Embedded File System and power-off
Asked Answered
H

5

5

I am working on an embedded application without any OS that needs the use of a File System. I've been over this many times with the people in the project and some agree with me that the system must make a proper shut down of the system whenever there is a power failure or else the file system might go crazy.

Some people say that it doesn't matter if you simply power off the system and let nature run its course, but I think that's one of the worst things to do, especially if you know this will bring you a problem and probably shorten your product's life span.

In the last paragraph I just assumed that it is a problem, but my question remains:

Does a power down have any effect on the file system?

Hallo answered 22/1, 2013 at 13:49 Comment(1)
No note on what hardware you are using to store files. NAND/NOR flash. SPI flash, SCSI disk, IDE disk, a RAM disk? If you are using a RAM disk then a power down will effect the file system. Some hardware may pipe-line access and even journalling filesystems will have issues. You need to support power down at the device level first. For instance, the Linux MTD/UBI drivers which write to flash do support this.Tensity
G
3

For non-journalling filesystem unexpected turn-off can mean corruption of certain data including directory structure. This happens if there's unsaved data in the cache or if the FS is in the process of writing multi-block update and interruption happens when only some blocks are written.

Journalling addresses this problem mostly - if there's interruption in the middle, recovery routine or check-and-repair operation done by the FS (usually implicitly) brings the filesystem to consistent state. However this state is not always the latest - i.e. if there were some data in the memory cache, they can be lost even with journalling.
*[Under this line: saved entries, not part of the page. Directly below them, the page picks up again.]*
-- the crux: A's writeback at the qualifying indices = B's streaming consumption
theorem pv_main (l : List Char) (v : List Char)
    (hv : v.length = (l.filter pvOdd).length) :
    pvWrites l (((pvPairs l).map Prod.fst).zip v) = pvAltLoop l v := by
  induction l generalizing v with
  | nil => cases v <;> rfl
  | cons c cs ih =>
    have hmap : ((pvPairs cs).map (fun p => (p.1 + 1, p.2))).map Prod.fst
        = ((pvPairs cs).map Prod.fst).map (fun i => i + 1) := by
      simp [List.map_map]
    by_cases h : pvOdd c = true
    · rw [List.filter_cons_of_pos (by simpa using h)] at hv
      cases v with
      | nil => simp at hv
      | cons v0 v' =>
        rw [pv_pairs_cons]
        simp only [h, if_pos, List.map_cons, List.singleton_append, hmap]
        rw [List.zip_cons_cons, List.zip_map_left]
        have hPmap : List.map (Prod.map (fun i => i + 1) id)
              (((pvPairs cs).map Prod.fst).zip v')
            = (((pvPairs cs).map Prod.fst).zip v').map (fun p => (p.1 + 1, p.2)) := rfl
        show pvWrites (c :: cs) (((0:Int), v0) :: _) = _
        have hset0 : PySem.List.pySetD (c :: cs) (0:Int) v0 = v0 :: cs := by
          rw [PySem.List.pySetD_of_nonneg _ _ le_rfl]; rfl
        simp only [pvWrites, List.foldl_cons, hset0, hPmap]
        have hws := pv_writes_shift v0 cs (((pvPairs cs).map Prod.fst).zip v')
          (pv_zipW_nonneg cs v')
        simp only [pvWrites] at hws
        rw [hws]
        have ih' := ih v' (by simpa using hv)
        simp only [pvWrites] at ih'
        rw [ih']
        simp [pvAltLoop, h]
    · rw [List.filter_cons_of_neg (by simpa using h)] at hv
      rw [pv_pairs_cons]
      simp only [h, if_neg, List.nil_append, Bool.false_eq_true, not_false_iff, hmap]
      rw [List.zip_map_left]
      have hPmap : List.map (Prod.map (fun i => i + 1) id)
            (((pvPairs cs).map Prod.fst).zip v)
          = (((pvPairs cs).map Prod.fst).zip v).map (fun p => (p.1 + 1, p.2)) := rfl
      have hws := pv_writes_shift c cs _ (pv_zipW_nonneg cs v)
      simp only [pvWrites] at hws ⊢
      rw [hPmap, hws]
      have ih' := ih v hv
      simp only [pvWrites] at ih'
      rw [ih']
      simp [pvAltLoop, h]

-- A's second loop, as it appears in the port, equals pvWrites over the zipped pairs
theorem pv_loop2 (l : List Char) (v : List Char)
    (hv : v.length = (pvPairs l).length) :
    (PySem.List.pyRange 0 (PySem.List.len ((pvPairs l).map Prod.fst)) 1).foldl
      (fun pl i =>
        PySem.List.pySetD pl (PySem.List.pyGetD ((pvPairs l).map Prod.fst) i 0)
          (PySem.List.pyGetD v i ' ')) l =
      pvWrites l (((pvPairs l).map Prod.fst).zip v) := by
  set I : List Int := (pvPairs l).map Prod.fst with hI
  set Z : List (Int × Char) := I.zip v with hZ
  have hlenI : I.length = (pvPairs l).length := by simp [hI]
  have hlenZ : Z.length = I.length := by
    simp [hZ, List.length_zip, hlenI, hv]
  have step1 : (PySem.List.pyRange 0 (PySem.List.len I) 1).foldl
      (fun pl i => PySem.List.pySetD pl (PySem.List.pyGetD I i 0) (PySem.List.pyGetD v i ' ')) l
      = (PySem.List.pyRange 0 (PySem.List.len Z) 1).foldl
      (fun pl i =>
        (fun (pl : List Char) (p : Int × Char) => PySem.List.pySetD pl p.1 p.2) pl
          (PySem.List.pyGetD Z i ((0:Int), ' '))) l := by
    have hlen : PySem.List.len I = PySem.List.len Z := by
      simp [PySem.List.len, hlenZ]
    rw [← hlen]
    apply PySem.List.foldl_congr_mem
    intro acc i hi
    rcases PySem.List.mem_pyRange_one.1 hi with ⟨h0, h1⟩
    have hiI : i < (I.length : Int) := by simpa [PySem.List.len] using h1
    have hiZ : i < (Z.length : Int) := by omega
    have hiv : i < (v.length : Int) := by
      have : v.length = I.length := by omega
      omega
    rw [PySem.List.pyGetD_eq_getElem I 0 h0 hiI,
        PySem.List.pyGetD_eq_getElem v ' ' h0 hiv,
        PySem.List.pyGetD_eq_getElem Z _ h0 hiZ]
    simp [hZ, List.getElem_zip]
  rw [step1, PySem.List.foldl_pyRange_zero_pyGetD Z ((0:Int),' ')
      (fun (pl : List Char) (p : Int × Char) => PySem.List.pySetD pl p.1 p.2) l]
  rfl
This is because journalling saves you from corruption of the filesystem but doesn't do magic.

Write-through mode (no write caching) reduces possibility of the data loss but doesn't solve the problem completely, as journalling will work as a cache (for a very short time).
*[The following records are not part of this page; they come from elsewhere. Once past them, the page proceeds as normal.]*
-- pv_equiv track=rewrite | github.com/CedricKun/SVS | Calibration/build/lib/Core/texture_extractor.py | fillContour
-- ===== SOURCE A (Python) =====
-- def fillContour(_contours):
--     c_pairs = []
--     for idx, sub in enumerate(_contours):
--         sub = sorted(sub, key=lambda s: (s[0], s[1]))
--         _contours[idx] = sub
--         pairs = []
--         for c in sub:
--             if not len(pairs):
--                 pairs.append([c, c])
--                 continue
--             if c[0] != pairs[-1][0][0]:
--                 pairs.append([c, c])
--                 continue
--             if c[0] == pairs[-1][0][0] and c[1] > pairs[-1][1][1]:
--                 pairs[-1][1] = c
--                 continue
--         c_pairs.append(pairs)
--     fill_con = []
--     for pair in c_pairs:
--         point_set = []
--         for p in pair:
--             if p[0] == p[1]: point_set.append(p[0])
--             else:
--                 for i in range(int(p[0][1]), int(p[1][1] + 1)):
--                     point_set.append([p[0][0], i])
--         fill_con.append(point_set)
--     return fill_con
-- ===== SOURCE B (Python) =====
-- # B: no sort of the points at all — one dict-aggregation pass over the raw sub
-- # (x -> [first point with that x, min y, max y]), then emit over the sorted distinct
-- # x keys only.  Return-value equivalence: unlike A, B does NOT replace each sub-list
-- # of _contours by its sorted copy in place.
-- def fillContour(_contours):
--     fill_con = []
--     for sub in _contours:
--         agg = {}
--         for p in sub:
--             x, y = p[0], p[1]
--             if x not in agg:
--                 agg[x] = [p, y, y]
--             else:
--                 e = agg[x]
--                 if y < e[1]: e[1] = y
--                 if y > e[2]: e[2] = y
--         point_set = []
--         for x in sorted(agg):
--             rep, lo, hi = agg[x]
--             if lo == hi:
--                 point_set.append(rep)
--             else:
--                 point_set.extend([x, i] for i in range(int(lo), int(hi) + 1))
--         fill_con.append(point_set)
--     return fill_con
-- ===== Notes on version B (the rewrite author's own statement) =====
-- stated objective: alternative
-- what changed: A sorts every sub-contour and runs a pairs[-1] state machine over the sorted points plus a second emit pass; B never sorts the points at all: one dict-aggregation pass over the raw sub (x -> first point, min y, max y) and an emit pass over the sorted distinct x keys only.
import Mathlib
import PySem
So unfortunately backup or data duplication are the main ways to prevent data loss.

Gadabout answered 22/1, 2013 at 14:19 Comment(5)
Mayevski 'EldoS ... I am really trying to catch the problem before the product is finished, so I liked your suggestion to use a journaling FS, but my inicial solution was to add a battery/supercap to alert the processor that it's being powered off and give it enough time to do whatever it needs to doHallo
@Hallo As power failure is one (but not only) possible thread, the battery doesn't exclude necessity for journalling, backup and data duplication. . Other threats are software failure, hardware malfunction (disk controller error, for example), a viking with a hammer smashing your device etc.Burns
@EugeneMayevski'EldoSCorp the OP was not asking about data securization but the need for a shutdown procedureAvailable
@Available power-down is only a partial case of the system being turned off, so your comment is not applicable.Burns
@EugeneMayevski'EldoSCorp I agree on the fact that powering-down is one way to turn off a system, but still this has nothing to do with data securization (ie backup/duplication)Available
B
18

Here is a list of various techniques to help an embedded system tolerate a power failure. These may not be practical for your particular application.
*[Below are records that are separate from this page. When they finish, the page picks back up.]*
-- pv_equiv track=rewrite | github.com/banma1234/killthePython | 11/11-2(pbs).py | disassamble
-- ===== SOURCE A (Python) =====
-- def disassamble(n):
--     num=n
--     res=0
--     while num>=1:
--         res+=num%10
--         num//=10
--     res+=n
--     return res
-- ===== SOURCE B (Python) =====
-- def disassamble(n):
--     if n < 1:
--         return n
--     return n + sum(int(d) for d in str(n))
-- ===== Notes on version B (the rewrite author's own statement) =====
-- stated objective: idiomatic
-- what changed: B computes the digit sum by iterating over the characters of str(n) instead of A's explicit mod/floordiv loop, returning early for zero and negative inputs where A's loop body never runs.
import Mathlib
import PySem

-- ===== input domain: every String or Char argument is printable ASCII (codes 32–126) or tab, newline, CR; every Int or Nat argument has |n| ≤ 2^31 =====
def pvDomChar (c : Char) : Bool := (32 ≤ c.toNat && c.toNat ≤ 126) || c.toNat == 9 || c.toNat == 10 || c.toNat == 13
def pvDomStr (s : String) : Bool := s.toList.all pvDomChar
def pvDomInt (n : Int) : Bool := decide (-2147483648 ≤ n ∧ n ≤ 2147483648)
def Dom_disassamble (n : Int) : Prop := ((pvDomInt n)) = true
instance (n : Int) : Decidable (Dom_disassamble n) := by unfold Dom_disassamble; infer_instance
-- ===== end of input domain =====

-- B computes the digit sum from the characters of str(n) instead of A's mod/floordiv loop; same result, idiomatic restatement.


-- ===== PORT A =====
-- the while loop of A: state (num, res); one step per iteration, Python '%' / '//' via PySem
def disassambleLoop (num res : Int) : Int :=
  if 1 ≤ num then
    disassambleLoop (PySem.Int.floordiv num 10) (res + PySem.Int.mod num 10)
  else res
termination_by num.toNat
decreasing_by
  have : PySem.Int.floordiv num 10 = num / 10 := by
    unfold PySem.Int.floordiv
    exact Int.fdiv_eq_ediv_of_nonneg _ (by norm_num)
  simp only [this]
  omega

def disassamble (n : Int) : Int :=
  disassambleLoop n 0 + n

-- ===== PORT B =====
def disassamble_alt (n : Int) : Int :=
  if n < 1 then n
  else n + ((PySem.Int.toStr n).toList.map
              (fun d => (PySem.Int.ofChars? [d]).getD 0)).sum

-- ===== PRECONDITION & SPEC =====
def Spec_disassamble (n : Int) (out : Int) : Prop := out = disassamble_alt n
instance (n : Int) (out : Int) : Decidable (Spec_disassamble n out) := by unfold Spec_disassamble; infer_instance

-- ===== CLAIM (what is proved, stated in full; the proofs are below) =====
def Claim_equal_disassamble : Prop := ∀ (n : Int), Dom_disassamble n → Spec_disassamble n (disassamble n)

-- ===== LEMMAS AND PROOFS =====

-- mathematical digit sum, the common reference of both ports
def dsum (n : Nat) : Nat :=
  if n = 0 then 0 else n % 10 + dsum (n / 10)
decreasing_by omega

lemma digitChar_val {r : Nat} (h : r < 10) :
    (PySem.Int.ofChars? [Nat.digitChar r]).getD 0 = (r : Int) := by
  interval_cases r <;> decide

lemma sumB_toDigitsCore : ∀ (fuel n : Nat) (ds : List Char), n < fuel →
    ((Nat.toDigitsCore 10 fuel n ds).map (fun d => (PySem.Int.ofChars? [d]).getD 0)).sum
      = (dsum n : Int)
        + (ds.map (fun d => (PySem.Int.ofChars? [d]).getD 0)).sum := by
  intro fuel
  induction fuel with
  | zero => intro n ds h; omega
  | succ f ih =>
    intro n ds h
    rw [Nat.toDigitsCore]
    by_cases h0 : n / 10 = 0
    · simp only [h0, if_true, List.map_cons, List.sum_cons]
      rw [digitChar_val (Nat.mod_lt _ (by norm_num))]
      rw [dsum]
      by_cases hn : n = 0
      · subst hn; simp
      · rw [if_neg hn, h0, dsum]
        push_cast
        ring
    · rw [if_neg h0]
      rw [ih (n / 10) _ (by omega)]
      simp only [List.map_cons, List.sum_cons]
      rw [digitChar_val (Nat.mod_lt _ (by norm_num))]
      conv_rhs => rw [dsum]
      rw [if_neg (by omega)]
      push_cast
      ring

lemma loopA_eq : ∀ (m : Nat) (res : Int),
    disassambleLoop (m : Int) res = res + (dsum m : Int) := by
  intro m
  induction m using Nat.strong_induction_on with
  | _ m ih =>
    intro res
    rw [disassambleLoop]
    by_cases hm : 1 ≤ (m : Int)
    · rw [if_pos hm]
      have hm1 : 1 ≤ m := by exact_mod_cast hm
      have hfd : PySem.Int.floordiv (m : Int) 10 = ((m / 10 : Nat) : Int) := by
        unfold PySem.Int.floordiv
        rw [Int.fdiv_eq_ediv_of_nonneg _ (by norm_num)]
        omega
      have hfm : PySem.Int.mod (m : Int) 10 = ((m % 10 : Nat) : Int) := by
        unfold PySem.Int.mod
        rw [Int.fmod_eq_emod]
        simp only [show ((0:Int) ≤ 10 ∨ (10:Int) ∣ (m:Int)) from Or.inl (by norm_num), if_pos]
        omega
      rw [hfd, hfm, ih (m / 10) (by omega)]
      conv_rhs => rw [dsum]
      rw [if_neg (by omega)]
      push_cast
      ring
    · rw [if_neg hm]
      have : m = 0 := by omega
      subst this
      simp [dsum]

lemma disassamble_eq_alt (n : Int) : disassamble n = disassamble_alt n := by
  unfold disassamble disassamble_alt
  by_cases h : n < 1
  · rw [if_pos h, disassambleLoop, if_neg (by omega)]
    ring
  · rw [if_neg h]
    have hn : (0:Int) ≤ n := by omega
    have hcast : n = ((n.toNat : Nat) : Int) := by omega
    rw [PySem.Int.toList_toStr]
    unfold PySem.Int.toChars
    rw [if_neg (by omega)]
    unfold Nat.toDigits
    rw [sumB_toDigitsCore (n.toNat + 1) n.toNat [] (by omega)]
    conv_lhs => rw [hcast]
    rw [loopA_eq]
    simp
    omega

-- ===== VERDICT (by name: the statement is the Claim_ definition above) =====
theorem disassamble_spec : Claim_equal_disassamble := by
  intro n _
  exact disassamble_eq_alt n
  1. Use a Journaling File System - Can tolerate incomplete writes due to power failure, OS crash, etc. Most modern filesystems are journaled, but do your homework to confirm.

  2. Unless your application needs the write performance, disable all write caching. Check your disk drivers for caching options. Under Linux/Unix, consider mounting the filesystem in sync mode.

  3. Unless it must be writable, make it read-only. Try to keep your application executables and operating system files on their own partition(s), with write protections in place (e.g. mount read only in Linux). Your read/write data should be on its own partition. Even if your application data gets corrupted, your system should still be able to boot (albeit with a fail safe default configuration).

    3a. For data that is only written once (e.g. Configuration Settings), try to keep it mounted as read-only most of the time. If there is a settings change mount is as R/W temporarily, update the data, and then unmount/remount it as read-only.

    3b. Use a technique similar to 3a to handle application/OS updates in the field.

    3c. If it is impractical for you to mount the FS as read-only, at least consider opening individual files as read-only (e.g. fp=fopen("configuration.ini", "r")).

  4. If possible, use separate devices for your storage. Keeping things in separate partitions provides some protection, but there are still edge cases where a partition table may become corrupt and render the entire drive unreadable. Using physically separate devices further isolates against one corrupt device bringing down the whole system. In a perfect world, you would have at least 4 separate devices:

    4a. Boot Loader

    4b. Operating System & Application Code

    4c. Configuration Settings

    4e. Application Data

  5. Know the characteristics of your storage devices, and control the brand/model/revision of devices used. Some hard disks ignore cache flush commands from the OS. We had cases where some models of CompactFlash cards would corrupt themselves during a power failure, but the "industrial" models did not have this problem. Of course, this information was not published in any datasheet, and had to be gathered by experimental testing. We developed a list of approved CF cards, and kept inventory of those cards. We periodically had to update this list as older cards became obsolete, or the manufacturer would make a revision.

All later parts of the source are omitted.